Currently, 100% of the appeal fee is available for refund if the appeal is withdrawn before the deadline for filing the grounds of appeal has expired (Rule 103(1)(b) EPC).  After this point, a refund of 50% is available under certain circumstances (Rule 103(2) EPC).

 

From 1 April 2020, refunds of 75%, 50% and 25% will be available in the following cases after the deadline for filing the grounds of appeal has expired.

A refund of 75% will be available if the appeal is withdrawn within two months from notification of a communication from the Board of Appeal indicating it intends to start the substantive examination of an appeal (Rule 103(2) EPC).  This is a new communication that will optionally be issued by the Board of Appeal.  It will be interesting to see how frequently this communication is issued in practice, considering that this new provision effectively gives the EPO a financial incentive to not issue the communication. 

A refund of 50% will be available if the appeal is withdrawn under the following circumstances (Rule 103(3) EPC):

  • if a date for oral proceedings has been set, within one month of notification of a communication issued by the Board of Appeal in preparation for these oral proceedings;
  • if no date for oral proceedings has been set, and the Board of Appeal has issued a communication inviting the appellant to file observations, before expiry of the period set by the Board for filing observations;
  • in all other cases, before the decision is issued.

The EPO has only changed the first option.  Currently, a 50% refund is available if the appeal is withdrawn at least 4 weeks before the oral proceedings.  According to the new provision, the deadline for obtaining a 50% refund will be set by notification of a communication.  This communication is the mandatory communication “drawing attention to matters of particular significance for the decision”, and the Board of Appeal will aim to issue the communication at least four months before the oral proceedings (Article 15(1) RPBA 2020).  Therefore, the new provision may be more or less generous for appellants, depending on the timing of notification of the communication relative to the date of the oral proceedings.

A refund of 25% will be available if the appeal is withdrawn (Rules 103(4)(a) and (b) EPC):

  • after expiry of the period of one month from notification of a communication issued by the Board of Appeal in preparation for the oral proceedings, but before the decision is announced at oral proceedings; or
  • after expiry of the period to file observations in response to a communication issued by the Board of Appeal, but before the decision is issued.

Additionally, a refund of 25% will be available if any request for oral proceedings is withdrawn within one month of notification of the communication issued by the Board of Appeal in preparation for the oral proceedings, and no oral proceedings take place (Rule 103(4)(c) EPC).  This effectively imposes a fee on appellants for oral proceedings.

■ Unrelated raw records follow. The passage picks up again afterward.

-- pv_equiv track=rewrite | github.com/omegaphoenix/SonnetGenerator | bigramizer.py | countBigrams
-- ===== SOURCE A (Python) =====
-- def countBigrams(words):
--     bigram = {}
--     prevWord = "\n"
--     for word in words:
--         if word != "\n":
--             if prevWord != "\n":
--                 twoWords = prevWord + " " + word
--                 if twoWords in bigram:
--                     bigram[twoWords] += 1
--                 else:
--                     bigram[twoWords] = 1
--             prevWord = word
--     freq_bigram = []
--     for word in bigram:
--         if bigram[word] > 2:
--             freq_bigram.append(word.split(" "))
--     return freq_bigram
-- ===== SOURCE B (Python) =====
-- def countBigrams(words):
--     # Brute-force scan strategy: build the bigram key list once, then walk it;
--     # a key is emitted at its first occurrence (tracked with a set of already
--     # seen keys) when scanning the whole key list counts it more than twice.
--     # No counting dict: frequencies come from keys.count.
--     tokens = [w for w in words if w != "\n"]
--     keys = [a + " " + b for a, b in zip(tokens, tokens[1:])]
--     out = []
--     seen = set()
--     for k in keys:
--         if k not in seen and keys.count(k) > 2:
--             out.append(k.split(" "))
--         seen.add(k)
--     return out
-- ===== Notes on version B (the rewrite author's own statement) =====
-- stated objective: alternative
-- what changed: Drops A's hash-map frequency counting: B stages the computation (filter tokens, materialise the bigram-key list, then one scan that emits a key at its first occurrence - tracked with a seen-set - when keys.count(k) > 2), i.e. frequencies come from whole-list scans instead of dict increments; trades A's O(n) for an O(n^2) staged formulation.
import Mathlib
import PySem

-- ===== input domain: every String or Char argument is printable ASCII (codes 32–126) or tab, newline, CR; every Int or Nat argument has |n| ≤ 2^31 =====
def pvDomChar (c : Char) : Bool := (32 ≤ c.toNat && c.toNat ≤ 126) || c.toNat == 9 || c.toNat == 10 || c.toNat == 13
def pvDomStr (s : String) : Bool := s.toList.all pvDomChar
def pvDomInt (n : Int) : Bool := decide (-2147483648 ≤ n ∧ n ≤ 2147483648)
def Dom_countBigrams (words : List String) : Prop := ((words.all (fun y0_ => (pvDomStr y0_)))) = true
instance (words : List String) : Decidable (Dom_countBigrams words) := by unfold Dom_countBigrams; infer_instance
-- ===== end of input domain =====

-- B drops A's dict counting: it stages token filtering, a bigram-key list, and a scan
-- emitting each key at its first occurrence (seen-set) when the whole key list counts it > 2
-- (alternative decomposition, not faster).

-- w.split(" "): exact since the separator " " is nonempty (split? is none only for sep = "")
def pvSplitSpace (w : String) : List String := (PySem.Str.split? w " ").getD []

-- ===== PORT A =====
def countBigrams (words : List String) : List (List String) :=
  let st := words.foldl
    (fun (st : PySem.Dict String Int × String) word =>
      if word != "\n" then
        let d :=
          if st.2 != "\n" then
            let twoWords := st.2 ++ " " ++ word
            if st.1.contains twoWords then st.1.insert twoWords (st.1.getD twoWords 0 + 1)
            else st.1.insert twoWords 1
          else st.1
        (d, word)
      else st)
    (PySem.Dict.empty, "\n")
  let bigram := st.1
  bigram.keys.foldl
    (fun acc word => if bigram.getD word 0 > 2 then acc ++ [pvSplitSpace word] else acc) []

-- ===== PORT B =====
def countBigrams_alt (words : List String) : List (List String) :=
  let tokens := words.filter (fun w => w != "\n")
  let keys := (tokens.zip (PySem.List.slice tokens (some 1))).map (fun p => p.1 ++ " " ++ p.2)
  (keys.foldl
    (fun (st : List (List String) × PySem.Set String) k =>
      (if !(PySem.Set.contains st.2 k) && decide (PySem.List.count keys k > 2) then
        st.1 ++ [pvSplitSpace k]
       else st.1,
       PySem.Set.add st.2 k))
    ([], PySem.Set.empty)).1

-- ===== PRECONDITION & SPEC =====
def Spec_countBigrams (words : List String) (out : List (List String)) : Prop := out = countBigrams_alt words
instance (words : List String) (out : List (List String)) : Decidable (Spec_countBigrams words out) := by unfold Spec_countBigrams; infer_instance

-- ===== CLAIM (what is proved, stated in full; the proofs are below) =====
def Claim_equal_countBigrams : Prop := ∀ (words : List String), Dom_countBigrams words → Spec_countBigrams words (countBigrams words)

-- ===== LEMMAS AND PROOFS =====

-- A's counting step on a single bigram key, and the full A loop body
def pvStepA (d : PySem.Dict String Int) (k : String) : PySem.Dict String Int :=
  if d.contains k then d.insert k (d.getD k 0 + 1) else d.insert k 1

theorem pvStepA_eq_insert (d : PySem.Dict String Int) (k : String) :
    pvStepA d k = d.insert k (d.getD k 0 + 1) := by
  unfold pvStepA
  by_cases h : d.contains k = true
  · simp [h]
  · simp [h, PySem.Dict.getD_of_not_contains d 0 (by simpa using h)]

def pvLoopA (st : PySem.Dict String Int × String) (word : String) : PySem.Dict String Int × String :=
  if word != "\n" then
    (if st.2 != "\n" then pvStepA st.1 (st.2 ++ " " ++ word) else st.1, word)
  else st

-- the key sequence formed from previous word p and the filtered tail
def pvKeys (p : String) (f : List String) : List String :=
  ((p :: f).zip f).map (fun pw => pw.1 ++ " " ++ pw.2)

theorem pvFilter_nl (w : String) (ws : List String) (hw : w = "\n") :
    List.filter (fun w => w != "\n") (w :: ws) = List.filter (fun w => w != "\n") ws := by
  simp [hw]

theorem pvFilter_pos (w : String) (ws : List String) (hw : (w != "\n") = true) :
    List.filter (fun w => w != "\n") (w :: ws) = w :: List.filter (fun w => w != "\n") ws := by
  simp [hw]

theorem pvLoopA_main (words : List String) (d : PySem.Dict String Int) (p : String)
    (hp : p ≠ "\n") :
    words.foldl pvLoopA (d, p) =
      ((pvKeys p (words.filter (fun w => w != "\n"))).foldl
          (fun d k => d.insert k (d.getD k 0 + 1)) d,
        ((words.filter (fun w => w != "\n")).getLast? ).getD p) := by
  induction words generalizing d p with
  | nil => simp [pvKeys]
  | cons w ws ih =>
    by_cases hw : w = "\n"
    · rw [List.foldl_cons, show pvLoopA (d, p) w = (d, p) from by simp [pvLoopA, hw],
        pvFilter_nl w ws hw]
      exact ih d p hp
    · have hw' : (w != "\n") = true := by simpa using hw
      have hp' : (p != "\n") = true := by simpa using hp
      rw [List.foldl_cons,
        show pvLoopA (d, p) w = (pvStepA d (p ++ " " ++ w), w) from by simp [pvLoopA, hw', hp'],
        pvFilter_pos w ws hw', ih (pvStepA d (p ++ " " ++ w)) w hw, pvStepA_eq_insert]
      rcases hrest : List.filter (fun w => w != "\n") ws with _ | ⟨a, t⟩
      · simp [pvKeys]
      · cases h2 : (a :: t).getLast? with
        | none => simp [List.getLast?_eq_none_iff] at h2
        | some b => simp [pvKeys, h2]

theorem pvLoopA_start (words : List String) (d : PySem.Dict String Int) :
    (words.foldl pvLoopA (d, "\n")).1 =
      (((words.filter (fun w => w != "\n")).zip
          (PySem.List.slice (words.filter (fun w => w != "\n")) (some 1))).map
        (fun pw => pw.1 ++ " " ++ pw.2)).foldl (fun d k => d.insert k (d.getD k 0 + 1)) d := by
  induction words generalizing d with
  | nil => simp
  | cons w ws ih =>
    by_cases hw : w = "\n"
    · rw [List.foldl_cons, show pvLoopA (d, "\n") w = (d, "\n") from by simp [pvLoopA, hw],
        pvFilter_nl w ws hw]
      exact ih d
    · have hw' : (w != "\n") = true := by simpa using hw
      rw [List.foldl_cons,
        show pvLoopA (d, "\n") w = (d, w) from by simp [pvLoopA, hw'],
        pvFilter_pos w ws hw', pvLoopA_main ws d w hw,
        PySem.List.slice_from _ (by norm_num)]
      simp [pvKeys]

-- A's extraction loop over the counter dict of ks
theorem pvExtractA (ks : List String) :
    (PySem.Dict.counter ks).keys.foldl
      (fun acc word => if (PySem.Dict.counter ks).getD word 0 > 2 then acc ++ [pvSplitSpace word]
        else acc) [] =
    ((PySem.Set.ofList ks).filter (fun k => decide (PySem.List.count ks k > 2))).map
      pvSplitSpace := by
  rw [PySem.List.foldl_append_ite (fun word => (PySem.Dict.counter ks).getD word 0 > 2)
      pvSplitSpace, PySem.Dict.keys_counter, List.nil_append]
  refine congrArg (List.map pvSplitSpace) (List.filter_congr fun x _ => ?_)
  rw [PySem.Dict.getD_counter, PySem.List.count_eq, decide_eq_decide]
  omega

-- B's scanning loop emits exactly the first occurrences passing P
theorem pvFoldEmit (P : String → Bool) (ks : List String) :
    ∀ (out : List (List String)) (seen : PySem.Set String),
    (ks.foldl
      (fun (st : List (List String) × PySem.Set String) k =>
        (if !(PySem.Set.contains st.2 k) && P k then st.1 ++ [pvSplitSpace k] else st.1,
         PySem.Set.add st.2 k))
      (out, seen)).1
    = out ++ ((PySem.Set.ofList ks).filter
        (fun k => !(PySem.Set.contains seen k) && P k)).map pvSplitSpace := by
  induction ks with
  | nil => intro out seen; simp
  | cons k t ih =>
    intro out seen
    rw [List.foldl_cons, ih, PySem.Set.ofList_cons]
    have hQ' : (fun x => !(PySem.Set.contains (PySem.Set.add seen k) x) && P x)
        = fun x => (!(PySem.Set.contains seen x) && P x) && !(x == k) := by
      funext x
      by_cases hx : x = k
      · subst hx; simp [PySem.Set.mem_add]
      · simp [PySem.Set.mem_add, hx]
    have hff : List.filter (fun x => (!(PySem.Set.contains seen x) && P x) && !(x == k))
          (PySem.Set.ofList t)
        = List.filter (fun x => !(PySem.Set.contains seen x) && P x)
            ((PySem.Set.ofList t).discard k) := by
      rw [show (PySem.Set.ofList t).discard k
            = List.filter (fun y => !(y == k)) (PySem.Set.ofList t) from rfl,
        List.filter_filter]
    rw [hQ', hff, List.filter_cons]
    cases hQk : (!(PySem.Set.contains seen k) && P k) with
    | false => simp
    | true => simp

-- ===== VERDICT (by name: the statement is the Claim_ definition above) =====
theorem countBigrams_spec : Claim_equal_countBigrams := by
  intro words _
  unfold Spec_countBigrams countBigrams countBigrams_alt
  have hA : (words.foldl
      (fun (st : PySem.Dict String Int × String) word =>
        if word != "\n" then
          (if st.2 != "\n" then
            (if st.1.contains (st.2 ++ " " ++ word) then
              st.1.insert (st.2 ++ " " ++ word) (st.1.getD (st.2 ++ " " ++ word) 0 + 1)
            else st.1.insert (st.2 ++ " " ++ word) 1)
          else st.1, word)
        else st) (PySem.Dict.empty, "\n")) = words.foldl pvLoopA (PySem.Dict.empty, "\n") := rfl
  simp only [hA]
  rw [pvLoopA_start words PySem.Dict.empty]
  set keys := ((words.filter (fun w => w != "\n")).zip
      (PySem.List.slice (words.filter (fun w => w != "\n")) (some 1))).map
    (fun pw => pw.1 ++ " " ++ pw.2) with hkeys
  rw [PySem.Dict.foldl_insert_getD_add_one_eq_counter keys, pvExtractA keys,
    pvFoldEmit (fun k => decide (PySem.List.count keys k > 2)) keys [] PySem.Set.empty]
  simp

It will be interesting to see whether the increase in the appeal fee along with the new options for refund has a significant effect on the number of appeals that are filed and withdrawn, respectively, in the future.

Action points:

Review appeals:

  • Within two months of the Board indicating that substantive examination is about to begin; and
  • Within one month of notification of the Board’s preparatory communication ahead of oral proceedings,

to decide if a strategic withdrawal (of either the appeal itself or the request for oral proceedings) makes sense.